Greatest common divisor (GCD)

The greatest common divisor (GCD) of several numbers is the largest natural number that divides these numbers without remainder. For example, for the numbers 18 and 30, the greatest common divisor is 6; for the numbers 10, 15, 45, the greatest common divisor is 5.

Finding the greatest common divisor

To find the GCD of several numbers, you need:
1) factorize these numbers into prime factors;
2) mark those factors that are included in the expansion of all numbers;
3) find the product of the marked factors in the expansion of any of the given numbers.

Examples.

Example 1.
Find the greatest common divisor of numbers 48, 18, 16.
Solution.
Let us write out the prime factorizations for the given numbers and underline those factors that are included in the factorizations of all numbers:
48 = 2*2*2*2*3,

18 = 2*3*3,

16 = 2*2*2*2.
Therefore, GCD(48, 18, 16) = 2.
Answer: 2.

Example 2.
Find the greatest common divisor of numbers 120, 45, 150.
Solution.
Let us write out the prime factorizations for the given numbers and underline those factors that are included in the factorizations of all numbers:
120 = 2*2*2*3*5,

45 = 3*3*5,

150 = 2*3*5*5.
Therefore, GCD(120, 45, 150) = 3*5 = 15.
Answer: 15.

Example 3.
Find the greatest common divisor of numbers 324, 432.
Solution.
Let us write out the prime factorizations for the given numbers and underline those factors that are included in the factorizations of all numbers:
324 = 2*2*3*3*3*3,

432 = 2*2*2*2*3*3*3.
Therefore, GCD(324, 432) = 2*2*3*3*3 = 108.
Answer:108.

Example 4.
Find the greatest common divisor of numbers 48, 60, 80.
Solution.
Let us write out the prime factorizations for the given numbers and underline those factors that are included in the factorizations of all numbers:
48 = 2*2*2*2*3,

60 = 2*2*3*5,

80 = 2*2*2*2*5.
Therefore, GCD(48, 60, 80) = 2*2 = 4.
Answer: 4.

Euclidean algorithm for finding the greatest common divisor of two numbers

In addition to the specified method for finding the GCD of several numbers, there is the Euclidean algorithm for finding the greatest common divisor of two numbers a and b (a > b). It can be described as follows:
we get a chain of numbers a > b > r₁ > r₂ > r₃ > ... > r_n according to the formulas

a = b*q₀ + r₁, where r₁ is the remainder of dividing a by b;

b = r₁*q₁ + r₂, where r₂ is the remainder of dividing b by r₁;

r₁ = r₂*q₂ + r₃, where r₃ is the remainder of dividing r₁ by r₂;

...

r_n-2 = r_n-1*q_n-1 + r_n, where r_n is the remainder of dividing r_n-2 на r_n-1;

r_n-1 = r_n*q_n;

GCD(a,b) = r_n.

In other words, you need to find the remainders from dividing a larger number by a smaller one in this chain until you get zero as a remainder.

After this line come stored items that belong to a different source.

-- pv_equiv track=rewrite | github.com/leaty-ell/practicum-15 | tsk13.py | odd_list
-- ===== SOURCE A (Python) =====
-- def odd_list(a, n) -> list:
--     """
--     Recursive function to return list of even numbers.
--
--     Args:
--         a (list): List of integers
--         n (int): Number of elements (optional)
--
--     Returns:
--         list: List containing only even numbers
--     """
--     if n is None:
--         n = len(a)
--
--     if n == 0:
--         return []
--     else:
--         rest_even = odd_list(a[1:], n - 1)
--         if a[0] % 2 == 0:
--             return [a[0]] + rest_even
--         else:
--             return rest_even
-- ===== SOURCE B (Python) =====
-- def odd_list(a, n) -> list:
--     """Iterative re-implementation: index the first n elements, keep the even ones."""
--     if n is None:
--         n = len(a)
--     result = []
--     for i in range(n):
--         if a[i] % 2 == 0:
--             result.append(a[i])
--     return result
-- ===== Notes on version B (the rewrite author's own statement) =====
-- stated objective: faster
-- what changed: Replaced the slice-building recursion (which copies a[1:] at every step, quadratic work) with a single iterative indexing loop appending even elements; same left-to-right order.
import Mathlib
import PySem

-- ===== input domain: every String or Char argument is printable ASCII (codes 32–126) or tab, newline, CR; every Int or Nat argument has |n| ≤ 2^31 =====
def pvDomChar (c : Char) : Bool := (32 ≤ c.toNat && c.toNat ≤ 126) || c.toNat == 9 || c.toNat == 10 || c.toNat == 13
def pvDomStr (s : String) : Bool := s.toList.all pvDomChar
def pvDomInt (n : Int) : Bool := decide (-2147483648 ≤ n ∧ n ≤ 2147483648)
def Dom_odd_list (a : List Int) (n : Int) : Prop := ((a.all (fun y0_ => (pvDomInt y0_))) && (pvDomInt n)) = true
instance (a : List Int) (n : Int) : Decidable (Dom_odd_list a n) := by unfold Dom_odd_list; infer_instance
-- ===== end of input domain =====

-- B replaces A's slice-copying recursion with one iterative indexing loop (simpler, no per-step list copies).
-- Return-value equivalence only; neither version mutates its arguments.

-- ===== PORT A =====
-- A's recursion: if n == 0 return []; else recurse on a[1:] with n-1 and prepend a[0] if even.
-- The '[]' branch for empty a with n ≠ 0 is where Python raises IndexError on a[0]; Pre_ excludes it,
-- as it excludes n < 0, where A recurses forever.
def odd_list (a : List Int) (n : Int) : List Int :=
  if n == 0 then []
  else
    match a with
    | [] => []
    | x :: rest =>
      let rest_even := odd_list rest (n - 1)
      if PySem.Int.mod x 2 == 0 then x :: rest_even else rest_even

-- ===== PORT B =====
-- B's loop: for i in range(n): if a[i] % 2 == 0: result.append(a[i]).
-- pyGetD is exact for in-range indices (guaranteed by Pre_).
def odd_list_alt (a : List Int) (n : Int) : List Int :=
  (PySem.List.pyRange 0 n 1).foldl
    (fun result i =>
      if PySem.Int.mod (PySem.List.pyGetD a i 0) 2 == 0
      then result ++ [PySem.List.pyGetD a i 0] else result) []

-- ===== PRECONDITION & SPEC =====
-- Pre_ excludes n < 0 (A: infinite recursion → RecursionError) and n > len(a) (A: IndexError on a[0]);
-- on both regions Python A never returns a value.
def Pre_odd_list (a : List Int) (n : Int) : Prop := 0 ≤ n ∧ n ≤ a.length
instance (a : List Int) (n : Int) : Decidable (Pre_odd_list a n) := by unfold Pre_odd_list; infer_instance
def pvWitness_odd_list : List Int × Int := ([3, 4, 7, 10], 3)

def Spec_odd_list (a : List Int) (n : Int) (out : List Int) : Prop := out = odd_list_alt a n
instance (a : List Int) (n : Int) (out : List Int) : Decidable (Spec_odd_list a n out) := by unfold Spec_odd_list; infer_instance

-- ===== CLAIM (what is proved, stated in full; the proofs are below) =====
def Claim_equal_odd_list : Prop := ∀ (a : List Int) (n : Int), Dom_odd_list a n → Pre_odd_list a n → Spec_odd_list a n (odd_list a n)

-- ===== LEMMAS AND PROOFS =====

-- A computes: the even elements of the first n elements, in order.
theorem odd_list_eq_filter_take (a : List Int) (n : Int) (h0 : 0 ≤ n) (hn : n ≤ a.length) :
    odd_list a n = (a.take n.toNat).filter (fun x => PySem.Int.mod x 2 == 0) := by
  induction a generalizing n with
  | nil =>
    simp at hn
    have : n = 0 := le_antisymm hn h0
    subst this; simp [odd_list]
  | cons x rest ih =>
    by_cases hz : n = 0
    · subst hz; simp [odd_list]
    · have h1 : (0:Int) ≤ n - 1 := by omega
      have h2 : n - 1 ≤ (rest.length : Int) := by simp at hn ⊢; omega
      have ht : n.toNat = (n-1).toNat + 1 := by omega
      rw [odd_list]
      have hb : (n == 0) = false := by simpa using hz
      rw [hb, ih (n-1) h1 h2, ht]
      simp only [List.take_succ_cons, List.filter_cons]
      cases he : PySem.Int.mod x 2 == 0 <;> simp

-- pushing a map through a filter (used to read B's loop as filter-of-prefix)
theorem map_filter_swap {α β : Type} (f : α → β) (p : β → Bool) (l : List α) :
    (l.filter (fun i => p (f i))).map f = (l.map f).filter p := by
  induction l with
  | nil => simp
  | cons x xs ih =>
    simp only [List.filter_cons, List.map_cons]
    cases h : p (f x) <;> simp [ih]

-- B's loop over range(n), with in-range indexing, collects the same filtered prefix.
theorem odd_list_alt_eq_filter_take (a : List Int) (n : Int) (_h0 : 0 ≤ n) (hn : n ≤ a.length) :
    odd_list_alt a n = (a.take n.toNat).filter (fun x => PySem.Int.mod x 2 == 0) := by
  unfold odd_list_alt
  rw [PySem.List.foldl_append_if (p := fun i => PySem.Int.mod (PySem.List.pyGetD a i 0) 2 == 0)
      (f := fun i => PySem.List.pyGetD a i 0)]
  have hmap : (PySem.List.pyRange 0 n 1).map (fun i => PySem.List.pyGetD a i 0) = a.take n.toNat := by
    rw [PySem.List.pyRange_one]
    simp only [sub_zero]
    apply List.ext_getElem
    · simp; omega
    · intro k hk1 hk2
      simp only [List.getElem_map, List.getElem_range, List.getElem_take]
      have hk : k < n.toNat := by simpa using hk1
      have hkl : k < a.length := by omega
      rw [zero_add, PySem.List.pyGetD_natCast]
      exact List.getD_eq_getElem a 0 hkl
  rw [List.nil_append]
  exact (map_filter_swap (fun i => PySem.List.pyGetD a i 0)
    (fun x => PySem.Int.mod x 2 == 0) (PySem.List.pyRange 0 n 1)).trans (by rw [hmap])

-- ===== VERDICT (by name: the statement is the Claim_ definition above) =====
theorem odd_list_spec : Claim_equal_odd_list := by
  intro a n _ hpre
  unfold Spec_odd_list
  rw [odd_list_eq_filter_take a n hpre.1 hpre.2, odd_list_alt_eq_filter_take a n hpre.1 hpre.2]
theorem goodB_init (formula : List (List Int)) :
    pvGoodB formula.flatten (formula.map pvCanon) (formula.map pvCanon)
      (PySem.Set.ofList (formula.map pvCanon)) 0 := by
  refine ⟨pv_init_okc formula, fun y => PySem.Set.mem_ofList _ _, List.prefix_rfl,
    fun c hc => pvDer.base hc, fun c h => h, Nat.zero_le _, ?_⟩
  intro p hp
  rw [List.take_zero] at hp
  cases hp

-- ===== VERDICT (by name: the statement is the Claim_ definition above) =====
theorem rezolutie_spec : Claim_equal_rezolutie := by
  intro formula _
  unfold Spec_rezolutie
  have hA := pvLoopA_spec (U := formula.flatten) (S := formula.map pvCanon)
      (2 ^ formula.flatten.length + 1) (formula.map pvCanon) PySem.Set.empty
      (by have := pvM_le formula.flatten (formula.map pvCanon); omega)
      (goodA_init formula)
  have hB := pvLoopB_spec (U := formula.flatten) (S := formula.map pvCanon)
      ((formula.map pvCanon).length + 2 ^ formula.flatten.length + 1)
      (formula.map pvCanon) (PySem.Set.ofList (formula.map pvCanon)) 0
      (by have := pvM_le formula.flatten (formula.map pvCanon); omega)
      (goodB_init formula)
  simp only [rezolutie, rezolutie_alt]
  rcases Classical.em (pvBad (formula.map pvCanon)) with hbad | hbad
  · have ha : pvLoopA (2 ^ formula.flatten.length + 1) (formula.map pvCanon)
        PySem.Set.empty = false := by
      cases h : pvLoopA (2 ^ formula.flatten.length + 1) (formula.map pvCanon)
          PySem.Set.empty with
      | false => rfl
      | true => exact absurd hbad (hA.2 h)
    have hb : pvLoopB ((formula.map pvCanon).length + 2 ^ formula.flatten.length + 1)
        (formula.map pvCanon) (PySem.Set.ofList (formula.map pvCanon)) 0 = false := by
      cases h : pvLoopB ((formula.map pvCanon).length + 2 ^ formula.flatten.length + 1)
          (formula.map pvCanon) (PySem.Set.ofList (formula.map pvCanon)) 0 with
      | false => rfl
      | true => exact absurd hbad (hB.2 h)
    rw [ha, hb]
  · have ha : pvLoopA (2 ^ formula.flatten.length + 1) (formula.map pvCanon)
        PySem.Set.empty = true := by
      cases h : pvLoopA (2 ^ formula.flatten.length + 1) (formula.map pvCanon)
          PySem.Set.empty with
      | true => rfl
      | false => exact absurd (hA.1 h) hbad
    have hb : pvLoopB ((formula.map pvCanon).length + 2 ^ formula.flatten.length + 1)
        (formula.map pvCanon) (PySem.Set.ofList (formula.map pvCanon)) 0 = true := by
      cases h : pvLoopB ((formula.map pvCanon).length + 2 ^ formula.flatten.length + 1)
          (formula.map pvCanon) (PySem.Set.ofList (formula.map pvCanon)) 0 with
      | true => rfl
      | false => exact absurd (hB.1 h) hbad
    rw [ha, hb]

The last divisor will be the GCD of the two numbers.

Examples.

Example 5.
Find the greatest common divisor of numbers 48, 18 using Euclidean algorithm.
Solution.
48 = 18*2 + 12; (48 divided by 18, the remainder is 12)

18 = 12*1 + 6; (18 divided by 12, the remainder is 6)

12 = 6*2; (12 divided by 6, the remainder is 0, the last divisor is the GCD).
Therefore, GCD(48, 18) = 6.
Answer: 6.

Example 6.
Find the greatest common divisor of numbers 126, 900 using Euclidean algorithm.
Solution.
900 = 126*7 + 18; (900 divided by 126, the remainder is 18)

126 = 18*7; (126 divided by 18, в остатке 0, the last divisor is the GCD)
Therefore, GCD(126, 900) = 18.
Answer: 18.

Example 7.
Find the greatest common divisor of numbers 495, 270 using Euclidean algorithm.
Solution.
495 = 270*1 + 225; (495 divided by 270, the remainder is 225)

270 = 225*1 + 45; (270 divided by 225, the remainder is 45)

225 = 45*5; (225 divided by 45, the remainder is 0, the last divisor is the GCD)
Therefore, GCD(495, 270) = 45.
Answer: 45.

The Euclidean algorithm can also be used if it is necessary to find the GCD of several numbers. To do this, you must first find the GCD of the first two numbers, then the GCD of the result and the third number, then the GCD of this result and the fourth number, etc. The last GCD obtained will be the answer.